TASK DETAILS — From the line with "j = len(S) - 1" through the final line below, restate each line word for word and return nothing else.

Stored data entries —
****************

-- pv_equiv track=rewrite | github.com/jramaswami/Binary_Search_Python | ambigram_detection.py | solve
-- ===== SOURCE A (Python) =====
-- import string
--
-- class UnionFind:
--
--     def __init__(self):
--         self.id = {c: c for c in string.ascii_lowercase}
--         self.size = {c: 1 for c in string.ascii_lowercase}
--
--     def find(self, u):
--         if self.id[u] != u:
--             self.id[u] = self.find(self.id[u])
--         return self.id[u]
--
--     def union(self, a, b):
--         a = self.find(a)
--         b = self.find(b)
--         if a != b:
--             if self.size[a] < self.size[b]:
--                 a, b = b, a
--             self.id[b] = a
--             self.size[a] += self.size[b]
--
-- def solve(S, pairs):
--     uf = UnionFind()
--     for a, b in pairs:
--         uf.union(a, b)
--
--     i = 0
--     j = len(S) - 1
--     while i <= j:
--         if uf.find(S[i]) != uf.find(S[j]):
--             return False
--         i += 1
--         j -= 1
--     return True
-- ===== SOURCE B (Python) =====
-- import string
--
-- def solve(S, pairs):
--     # Flat label map instead of a union-find forest: each letter carries its
--     # class label directly; a merge rewrites the (26-entry) label table.
--     label = {c: c for c in string.ascii_lowercase}
--     for a, b in pairs:
--         la = label[a]
--         lb = label[b]
--         if la != lb:
--             label = {c: (la if v == lb else v) for c, v in label.items()}
--     return all(label[x] == label[y] for x, y in zip(S, reversed(S)))
-- ===== Notes on version B (the rewrite author's own statement) =====
-- stated objective: faster
-- what changed: Replaces the union-find forest (path compression, union by size, a recursive find per lookup) by a flat letter-to-label table that is rewritten on each of the at most 25 effective merges, so every later lookup is a single dict access instead of a recursive find.
-- outside the precondition, e.g. on solve('b?a', []): A returns False, B returns False
import Mathlib
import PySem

****************

TASK RESULT —
--     j = len(S) - 1
--     while i <= j:
--         if uf.find(S[i]) != uf.find(S[j]):
--             return False
--         i += 1
--         j -= 1
--     return True
-- ===== SOURCE B (Python) =====
-- import string
--
-- def solve(S, pairs):
--     # Flat label map instead of a union-find forest: each letter carries its
--     # class label directly; a merge rewrites the (26-entry) label table.
--     label = {c: c for c in string.ascii_lowercase}
--     for a, b in pairs:
--         la = label[a]
--         lb = label[b]
--         if la != lb:
--             label = {c: (la if v == lb else v) for c, v in label.items()}
--     return all(label[x] == label[y] for x, y in zip(S, reversed(S)))
-- ===== Notes on version B (the rewrite author's own statement) =====
-- stated objective: faster
-- what changed: Replaces the union-find forest (path compression, union by size, a recursive find per lookup) by a flat letter-to-label table that is rewritten on each of the at most 25 effective merges, so every later lookup is a single dict access instead of a recursive find.
-- outside the precondition, e.g. on solve('b?a', []): A returns False, B returns False
import Mathlib
import PySem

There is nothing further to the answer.